Email Marketing Compliance: Understanding CAN-SPAM

CAN-SPAM is the federal law that governs every commercial email your title company sends — from agent newsletters to market updates to promotional blasts. Compliance comes down to a short list: tell the truth in your headers and subject lines, disclose that the message is an advertisement, include a real postal address, give recipients an easy way to opt out, and honor that request within 10 business days. The FTC can fine senders up to $53,088 per email that breaks the rules — and that liability is shared with whoever sends on your behalf.

Email is still one of the most cost-effective ways for a title company to stay in front of agents, lenders, and past clients. But the same tools that make it easy — Mailchimp, Constant Contact, and the rest — also make it easy to send something that quietly breaks federal law. The good news: CAN-SPAM compliance is straightforward once you understand it. The catch is that staying compliant while marketing effectively is where most do-it-yourself efforts come undone.

What is the CAN-SPAM Act?

The CAN-SPAM Act of 2003 is the U.S. law that sets the rules for commercial email. It's enforced by the Federal Trade Commission (FTC), and despite the name, it isn't limited to bulk "spam." It covers any email whose primary purpose is to advertise or promote a product or service — including a single message to a past client announcing something new. The law makes no exception for business-to-business email, so a newsletter sent to your network of real estate agents is squarely covered.

Does CAN-SPAM apply to title companies?

Yes — to more of your email than you might expect. Agent newsletters, market updates, holiday touchpoints, and promotional announcements are all commercial messages. So is a one-off email to a former client introducing a new service. If the message exists to market your firm, CAN-SPAM applies, whether you send it to one person or ten thousand.

What's the difference between a "commercial" and a "transactional" email?

This distinction matters enormously for title and escrow companies, because so much of your email is operational.
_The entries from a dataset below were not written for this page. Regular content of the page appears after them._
-- pv_equiv track=rewrite | github.com/eyalk11/chess_stability | calc.py | format_move_with_numbering
-- ===== SOURCE A (Python) =====
-- def format_move_with_numbering(moves, half_move_number):
--     formatted_moves = []
--     f=half_move_number%2
--     move_number=half_move_number//2 +1
--
--     for i, move in enumerate(moves):
--         if i == 0 and f:
--             formatted_moves.append(f"{move_number}. .. {move}")
--             move_number += 1
--         elif i % 2 == f:
--             formatted_moves.append(f"{move_number}. {move}")
--             move_number += 1
--         else:
--             formatted_moves.append(move)
--
--     return ' '.join(formatted_moves)
-- ===== SOURCE B (Python) =====
-- def format_move_with_numbering(moves, half_move_number):
--     # Pair-wise formatting: one "<n>. white black" token per full move
--     # instead of numbering half-moves one element at a time.
--     n = half_move_number // 2 + 1
--     tokens = []
--     if half_move_number % 2 and moves:
--         tokens.append(f"{n}. .. {moves[0]}")
--         n += 1
--         moves = moves[1:]
--     i = 0
--     while i < len(moves):
--         if i + 1 < len(moves):
--             tokens.append(f"{n}. {moves[i]} {moves[i+1]}")
--         else:
--             tokens.append(f"{n}. {moves[i]}")
--         n += 1
--         i += 2
--     return ' '.join(tokens)
-- ===== Notes on version B (the rewrite author's own statement) =====
-- stated objective: alternative
-- what changed: B walks the moves two at a time, emitting one combined '<n>. white black' token per full move (plus an unpaired '<n>. .. black' head when half_move_number is odd), instead of A's element-by-element enumerate loop that threads a parity flag and appends a separately numbered or plain token per half-move.
import Mathlib
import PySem

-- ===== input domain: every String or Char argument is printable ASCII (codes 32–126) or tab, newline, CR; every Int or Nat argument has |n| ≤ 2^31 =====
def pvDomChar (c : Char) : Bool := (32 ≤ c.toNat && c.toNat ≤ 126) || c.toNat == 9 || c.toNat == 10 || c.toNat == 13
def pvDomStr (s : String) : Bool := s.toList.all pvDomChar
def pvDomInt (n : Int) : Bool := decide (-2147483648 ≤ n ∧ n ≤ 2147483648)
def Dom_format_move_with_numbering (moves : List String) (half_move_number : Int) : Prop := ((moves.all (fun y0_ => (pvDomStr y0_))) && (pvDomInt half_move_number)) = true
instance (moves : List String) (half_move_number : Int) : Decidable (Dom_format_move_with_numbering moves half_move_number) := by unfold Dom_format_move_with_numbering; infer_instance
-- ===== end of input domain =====

-- B formats moves pair-wise (one combined token per full move) instead of A's
-- element-by-element enumerate loop with a parity flag; same output, different traversal.


-- ===== PORT A =====
-- loop body of A's 'for i, move in enumerate(moves)'; state = (formatted_moves, move_number)
def fmwnStep (f : Int) (st : List String × Int) (im : Int × String) : List String × Int :=
  if im.1 == 0 && !(f == 0) then
    (st.1 ++ [PySem.Int.toStr st.2 ++ ". .. " ++ im.2], st.2 + 1)
  else if PySem.Int.mod im.1 2 == f then
    (st.1 ++ [PySem.Int.toStr st.2 ++ ". " ++ im.2], st.2 + 1)
  else
    (st.1 ++ [im.2], st.2)

def format_move_with_numbering (moves : List String) (half_move_number : Int) : String :=
  let f := PySem.Int.mod half_move_number 2
  let move_number := PySem.Int.floordiv half_move_number 2 + 1
  PySem.Str.join " " ((PySem.List.enumerate moves 0).foldl (fmwnStep f) ([], move_number)).1

-- ===== PORT B =====
-- B's while-loop: consume two half-moves per step, one combined token per full move
def fmwnPairs (n : Int) (ms : List String) : List String :=
  match ms with
  | [] => []
  | [w] => [PySem.Int.toStr n ++ ". " ++ w]
  | w :: b :: r => (PySem.Int.toStr n ++ ". " ++ w ++ " " ++ b) :: fmwnPairs (n + 1) r

def format_move_with_numbering_alt (moves : List String) (half_move_number : Int) : String :=
  let n := PySem.Int.floordiv half_move_number 2 + 1
  match PySem.Int.mod half_move_number 2 == 0, moves with
  | false, m0 :: rest =>
      PySem.Str.join " " ((PySem.Int.toStr n ++ ". .. " ++ m0) :: fmwnPairs (n + 1) rest)
  | _, _ => PySem.Str.join " " (fmwnPairs n moves)

-- ===== PRECONDITION & SPEC =====
def Spec_format_move_with_numbering (moves : List String) (half_move_number : Int) (out : String) : Prop := out = format_move_with_numbering_alt moves half_move_number
instance (moves : List String) (half_move_number : Int) (out : String) : Decidable (Spec_format_move_with_numbering moves half_move_number out) := by unfold Spec_format_move_with_numbering; infer_instance

-- ===== CLAIM (what is proved, stated in full; the proofs are below) =====
def Claim_equal_format_move_with_numbering : Prop := ∀ (moves : List String) (half_move_number : Int), Dom_format_move_with_numbering moves half_move_number → Spec_format_move_with_numbering moves half_move_number (format_move_with_numbering moves half_move_number)

-- ===== LEMMAS AND PROOFS =====

-- proof-side description of what A's loop appends after its first iteration:
-- a numbered token when the flag is true, the bare move when it is false
def fmwnTokA (b : Bool) (n : Int) (ms : List String) : List String :=
  match b, ms with
  | _, [] => []
  | true, w :: r => (PySem.Int.toStr n ++ ". " ++ w) :: fmwnTokA false (n + 1) r
  | false, w :: r => w :: fmwnTokA true n r

theorem string_eq_of_toList {s t : String} (h : s.toList = t.toList) : s = t :=
  String.toList_inj.mp h

-- A's foldl, away from index 0 (or with f = 0, where the i == 0 branch is dead),
-- appends exactly the fmwnTokA tokens
theorem fmwn_fold_eq (ms : List String) : ∀ (f i n : Int) (acc : List String),
    (f = 0 ∨ f = 1) → (f = 0 ∨ 1 ≤ i) → 0 ≤ i →
    ((PySem.List.enumerate ms i).foldl (fmwnStep f) (acc, n)).1
      = acc ++ fmwnTokA (PySem.Int.mod i 2 == f) n ms := by
  induction ms with
  | nil => intro f i n acc _ _ _; simp [PySem.List.enumerate_nil, fmwnTokA]
  | cons w r ih =>
    intro f i n acc hf hfi hi
    rw [PySem.List.enumerate_cons, List.foldl_cons]
    have e1 : PySem.Int.mod i 2 = i % 2 := PySem.Int.mod_eq_emod_of_pos (by norm_num)
    have e2 : PySem.Int.mod (i + 1) 2 = (i + 1) % 2 := PySem.Int.mod_eq_emod_of_pos (by norm_num)
    have hc1 : ((i == 0) && !(f == 0)) = false := by
      rcases hfi with h0 | h1
      · simp [h0]
      · have : ¬ (i = 0) := by omega
        simp [this]
    have hflip : ((PySem.Int.mod (i + 1) 2 == f)) = !(PySem.Int.mod i 2 == f) := by
      rw [e1, e2]
      have h2 : i % 2 = 0 ∨ i % 2 = 1 := by omega
      have h3 : (i + 1) % 2 = 1 - i % 2 := by omega
      rcases hf with hf | hf <;> rcases h2 with h2 | h2 <;>
        simp [hf, h2, h3]
    by_cases hm : PySem.Int.mod i 2 = f
    · have hb : (PySem.Int.mod i 2 == f) = true := by simp only [beq_iff_eq]; exact hm
      rw [hb]
      have hstep : fmwnStep f (acc, n) (i, w)
          = (acc ++ [PySem.Int.toStr n ++ ". " ++ w], n + 1) := by
        unfold fmwnStep
        dsimp only
        rw [if_neg (by rw [hc1]; exact Bool.false_ne_true), if_pos hb]
      rw [hstep, ih f (i + 1) (n + 1) _ hf (Or.inr (by omega)) (by omega), hflip, hb]
      simp [fmwnTokA]
    · have hb : (PySem.Int.mod i 2 == f) = false := by simp only [beq_eq_false_iff_ne]; exact hm
      rw [hb]
      have hstep : fmwnStep f (acc, n) (i, w) = (acc ++ [w], n) := by
        unfold fmwnStep
        dsimp only
        rw [if_neg (by rw [hc1]; exact Bool.false_ne_true),
          if_neg (by rw [hb]; exact Bool.false_ne_true)]
      rw [hstep, ih f (i + 1) n _ hf (Or.inr (by omega)) (by omega), hflip, hb]
      simp [fmwnTokA]

theorem fmwnTokA_nil_iff (n : Int) (ms : List String) :
    fmwnTokA true n ms = [] ↔ ms = [] := by
  cases ms <;> simp [fmwnTokA]

theorem fmwnPairs_nil_iff (n : Int) (ms : List String) :
    fmwnPairs n ms = [] ↔ ms = [] := by
  match ms with
  | [] => simp [fmwnPairs]
  | [w] => simp [fmwnPairs]
  | w :: b :: r => simp [fmwnPairs]

-- joins agree on a common prefix provided the suffixes join equal and are empty together
theorem join_congr_suffix (l1 l2 : List (List Char)) (pre : List (List Char))
    (hne : l1 = [] ↔ l2 = [])
    (h : PySem.Chars.join [' '] l1 = PySem.Chars.join [' '] l2) :
    PySem.Chars.join [' '] (pre ++ l1) = PySem.Chars.join [' '] (pre ++ l2) := by
  induction pre with
  | nil => simpa using h
  | cons p pre ih =>
    cases pre with
    | nil =>
      cases l1 with
      | nil => simp [hne.mp rfl]
      | cons a l1' =>
        cases l2 with
        | nil => exact absurd (hne.mpr rfl) (by simp)
        | cons b l2' =>
          simp only [List.nil_append, List.cons_append,
            PySem.Chars.join_cons_cons]
          rw [h]
    | cons q pre' =>
      simp only [List.cons_append, PySem.Chars.join_cons_cons]
      have := ih
      simp only [List.cons_append] at this
      rw [this]

-- the heart: A's alternating numbered/plain tokens join to the same string
-- as B's combined per-full-move tokens
theorem fmwn_join_eq : ∀ (ms : List String) (n : Int),
    PySem.Chars.join [' '] ((fmwnTokA true n ms).map String.toList)
      = PySem.Chars.join [' '] ((fmwnPairs n ms).map String.toList)
  | [], _ => rfl
  | [w], n => rfl
  | w :: b :: r, n => by
    have ih := fmwn_join_eq r (n + 1)
    cases r with
    | nil => simp [fmwnTokA, fmwnPairs, PySem.Chars.join_cons_cons,
        PySem.Chars.join_singleton]
    | cons x r' =>
      have hA : fmwnTokA true n (w :: b :: x :: r')
          = (PySem.Int.toStr n ++ ". " ++ w) :: b :: fmwnTokA true (n + 1) (x :: r') := by
        simp [fmwnTokA]
      have hB : fmwnPairs n (w :: b :: x :: r')
          = (PySem.Int.toStr n ++ ". " ++ w ++ " " ++ b) :: fmwnPairs (n + 1) (x :: r') := by
        simp [fmwnPairs]
      rw [hA, hB]
      obtain ⟨ta, la, hta⟩ : ∃ ta la, fmwnTokA true (n + 1) (x :: r') = ta :: la := by
        cases h : fmwnTokA true (n + 1) (x :: r') with
        | nil => exact absurd ((fmwnTokA_nil_iff _ _).mp h) (by simp)
        | cons a l => exact ⟨a, l, rfl⟩
      obtain ⟨tb, lb, htb⟩ : ∃ tb lb, fmwnPairs (n + 1) (x :: r') = tb :: lb := by
        cases h : fmwnPairs (n + 1) (x :: r') with
        | nil => exact absurd ((fmwnPairs_nil_iff _ _).mp h) (by simp)
        | cons a l => exact ⟨a, l, rfl⟩
      rw [hta, htb]
      rw [hta, htb] at ih
      simp only [List.map_cons, PySem.Chars.join_cons_cons] at ih ⊢
      rw [ih]
      simp [List.append_assoc]

-- ===== VERDICT (by name: the statement is the Claim_ definition above) =====
theorem format_move_with_numbering_spec : Claim_equal_format_move_with_numbering := by
  intro moves h _dom
  unfold Spec_format_move_with_numbering
  have hmr : PySem.Int.mod h 2 = 0 ∨ PySem.Int.mod h 2 = 1 := by
    have h1 := PySem.Int.mod_nonneg h (b := 2) (by norm_num)
    have h2 := PySem.Int.mod_lt h (b := 2) (by norm_num)
    omega
  have hA : format_move_with_numbering moves h
      = PySem.Str.join " " ((PySem.List.enumerate moves 0).foldl
          (fmwnStep (PySem.Int.mod h 2)) ([], PySem.Int.floordiv h 2 + 1)).1 := rfl
  by_cases hf : PySem.Int.mod h 2 = 0
  · -- even half-move number: the i == 0 branch of A is dead
    have hB : format_move_with_numbering_alt moves h
        = PySem.Str.join " " (fmwnPairs (PySem.Int.floordiv h 2 + 1) moves) := by
      unfold format_move_with_numbering_alt
      rw [hf]
      cases moves <;> rfl
    rw [hA, hB, fmwn_fold_eq moves (PySem.Int.mod h 2) 0 _ [] hmr (Or.inl hf) le_rfl]
    have hb0 : (PySem.Int.mod (0 : Int) 2 == PySem.Int.mod h 2) = true := by rw [hf]; rfl
    rw [hb0]
    simp only [List.nil_append]
    apply string_eq_of_toList
    rw [PySem.Str.toList_join, PySem.Str.toList_join]
    exact fmwn_join_eq moves _
  · -- odd: A's first iteration emits the '.. ' token, then the alternation starts at i = 1
    have hf1 : PySem.Int.mod h 2 = 1 := by tauto
    cases moves with
    | nil =>
      have hB : format_move_with_numbering_alt [] h = PySem.Str.join " " [] := by
        unfold format_move_with_numbering_alt
        rw [hf1]
        rfl
      rw [hA, hB]
      rfl
    | cons m0 rest =>
      have hB : format_move_with_numbering_alt (m0 :: rest) h
          = PySem.Str.join " "
              ((PySem.Int.toStr (PySem.Int.floordiv h 2 + 1) ++ ". .. " ++ m0)
                :: fmwnPairs (PySem.Int.floordiv h 2 + 1 + 1) rest) := by
        unfold format_move_with_numbering_alt
        rw [hf1]
        rfl
      rw [hA, hB, PySem.List.enumerate_cons, List.foldl_cons]
      have hstep : fmwnStep (PySem.Int.mod h 2) ([], PySem.Int.floordiv h 2 + 1) (0, m0)
          = ([PySem.Int.toStr (PySem.Int.floordiv h 2 + 1) ++ ". .. " ++ m0],
             PySem.Int.floordiv h 2 + 1 + 1) := by
        unfold fmwnStep
        rw [hf1]
        rfl
      rw [hstep, show (0 : Int) + 1 = 1 from by norm_num,
        fmwn_fold_eq rest (PySem.Int.mod h 2) 1 _ _ hmr (Or.inr le_rfl) (by norm_num)]
      have hb1 : (PySem.Int.mod (1 : Int) 2 == PySem.Int.mod h 2) = true := by rw [hf1]; rfl
      rw [hb1]
      apply string_eq_of_toList
      rw [PySem.Str.toList_join, PySem.Str.toList_join]
      simp only [List.singleton_append, List.map_cons]
      exact join_congr_suffix
        ((fmwnTokA true (PySem.Int.floordiv h 2 + 1 + 1) rest).map String.toList)
        ((fmwnPairs (PySem.Int.floordiv h 2 + 1 + 1) rest).map String.toList)
        [(PySem.Int.toStr (PySem.Int.floordiv h 2 + 1) ++ ". .. " ++ m0).toList]
        (by simp [fmwnTokA_nil_iff, fmwnPairs_nil_iff])
        (fmwn_join_eq rest _)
The FTC separates email by its primary purpose:

  • Transactional or relationship email — closing updates, document delivery, escrow status, wire and settlement information, or anything facilitating an agreed-upon transaction — is exempt from most CAN-SPAM requirements. You don't need an unsubscribe link on a closing confirmation.
  • Commercial email — newsletters, promotions, marketing — must follow every rule below.

One requirement applies to both categories: you can never use false or misleading header information, even on a purely transactional message. And if an email mixes the two, the FTC judges it by its primary purpose — so don't bury a marketing pitch inside a closing update and assume it's exempt.

The seven rules of CAN-SPAM compliance

The FTC's requirements come down to seven practical rules:

  1. Don't use false or misleading header information. Your "From," "Reply-To," and routing details must accurately identify your firm.
  2. Don't use deceptive subject lines. The subject must reflect what's actually in the message.
  3. Identify the message as an advertisement. The disclosure must be clear, but it can live anywhere in the email — it doesn't have to be in the subject line.
  4. Tell recipients where you're located. Every commercial email needs a valid physical postal address.
  5. Tell recipients how to opt out. Include a clear, easy-to-find way to stop future email.
  6. Honor opt-outs promptly. Process requests within 10 business days, keep the mechanism working for at least 30 days after you send, and never charge a fee or require more than an email address.
  7. Monitor what others do on your behalf. If a marketing partner sends for you, their compliance is still your legal responsibility.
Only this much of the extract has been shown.